**TASK BRIEF**
Only one stretch of the data below is wanted: the lines from the one with "def Dom_group_mismatches_py (mm_positions" through the one with "instance (mm_positions : List", repeated exactly.

Records drawn from a dataset
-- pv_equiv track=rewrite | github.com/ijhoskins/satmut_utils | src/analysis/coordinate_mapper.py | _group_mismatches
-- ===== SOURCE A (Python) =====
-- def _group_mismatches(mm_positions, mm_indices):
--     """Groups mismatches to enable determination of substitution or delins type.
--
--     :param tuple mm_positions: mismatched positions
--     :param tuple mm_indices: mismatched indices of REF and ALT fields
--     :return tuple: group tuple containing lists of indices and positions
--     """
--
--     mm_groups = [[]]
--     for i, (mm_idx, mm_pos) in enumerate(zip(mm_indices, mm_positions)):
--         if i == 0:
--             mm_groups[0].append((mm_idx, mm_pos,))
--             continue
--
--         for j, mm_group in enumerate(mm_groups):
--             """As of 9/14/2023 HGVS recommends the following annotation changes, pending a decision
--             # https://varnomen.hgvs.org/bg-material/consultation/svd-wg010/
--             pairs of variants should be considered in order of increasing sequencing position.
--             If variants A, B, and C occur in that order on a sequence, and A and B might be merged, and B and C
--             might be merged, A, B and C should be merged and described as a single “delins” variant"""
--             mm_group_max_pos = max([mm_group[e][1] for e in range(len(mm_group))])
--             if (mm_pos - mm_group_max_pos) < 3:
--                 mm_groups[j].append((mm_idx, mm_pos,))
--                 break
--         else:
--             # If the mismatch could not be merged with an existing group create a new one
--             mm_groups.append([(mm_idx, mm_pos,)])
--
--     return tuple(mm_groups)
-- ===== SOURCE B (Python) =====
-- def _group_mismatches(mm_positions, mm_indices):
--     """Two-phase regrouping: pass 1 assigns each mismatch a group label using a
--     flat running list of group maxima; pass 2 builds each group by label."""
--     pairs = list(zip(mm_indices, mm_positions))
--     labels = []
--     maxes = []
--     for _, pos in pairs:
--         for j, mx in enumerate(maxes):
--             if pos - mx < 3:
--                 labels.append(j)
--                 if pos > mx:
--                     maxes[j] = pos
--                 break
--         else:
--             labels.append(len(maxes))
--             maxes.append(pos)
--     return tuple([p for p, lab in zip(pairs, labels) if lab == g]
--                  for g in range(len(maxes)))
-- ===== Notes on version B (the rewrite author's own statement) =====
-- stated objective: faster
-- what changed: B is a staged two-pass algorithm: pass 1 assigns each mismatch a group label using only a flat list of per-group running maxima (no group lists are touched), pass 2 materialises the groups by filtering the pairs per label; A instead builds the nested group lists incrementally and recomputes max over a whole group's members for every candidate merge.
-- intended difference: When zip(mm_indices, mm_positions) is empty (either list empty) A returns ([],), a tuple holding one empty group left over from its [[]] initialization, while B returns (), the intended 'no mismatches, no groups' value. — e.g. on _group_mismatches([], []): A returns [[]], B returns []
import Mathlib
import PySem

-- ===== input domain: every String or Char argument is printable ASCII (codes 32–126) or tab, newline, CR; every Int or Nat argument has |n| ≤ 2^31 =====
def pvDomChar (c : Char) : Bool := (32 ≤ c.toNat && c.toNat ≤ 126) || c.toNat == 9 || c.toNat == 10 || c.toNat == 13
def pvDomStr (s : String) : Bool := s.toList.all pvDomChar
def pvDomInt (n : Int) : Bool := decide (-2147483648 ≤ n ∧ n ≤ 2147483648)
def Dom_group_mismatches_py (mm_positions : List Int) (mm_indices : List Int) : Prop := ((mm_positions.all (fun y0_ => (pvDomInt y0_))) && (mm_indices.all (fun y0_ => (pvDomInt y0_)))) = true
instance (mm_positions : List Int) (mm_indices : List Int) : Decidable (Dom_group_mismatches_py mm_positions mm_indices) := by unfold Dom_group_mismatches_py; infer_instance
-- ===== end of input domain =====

**EXERCISE RESULT**
def Dom_group_mismatches_py (mm_positions : List Int) (mm_indices : List Int) : Prop := ((mm_positions.all (fun y0_ => (pvDomInt y0_))) && (mm_indices.all (fun y0_ => (pvDomInt y0_)))) = true
instance (mm_positions : List Int) (mm_indices : List Int) : Decidable (Dom_group_mismatches_py mm_positions mm_indices) := by unfold Dom_group_mismatches_py; infer_instance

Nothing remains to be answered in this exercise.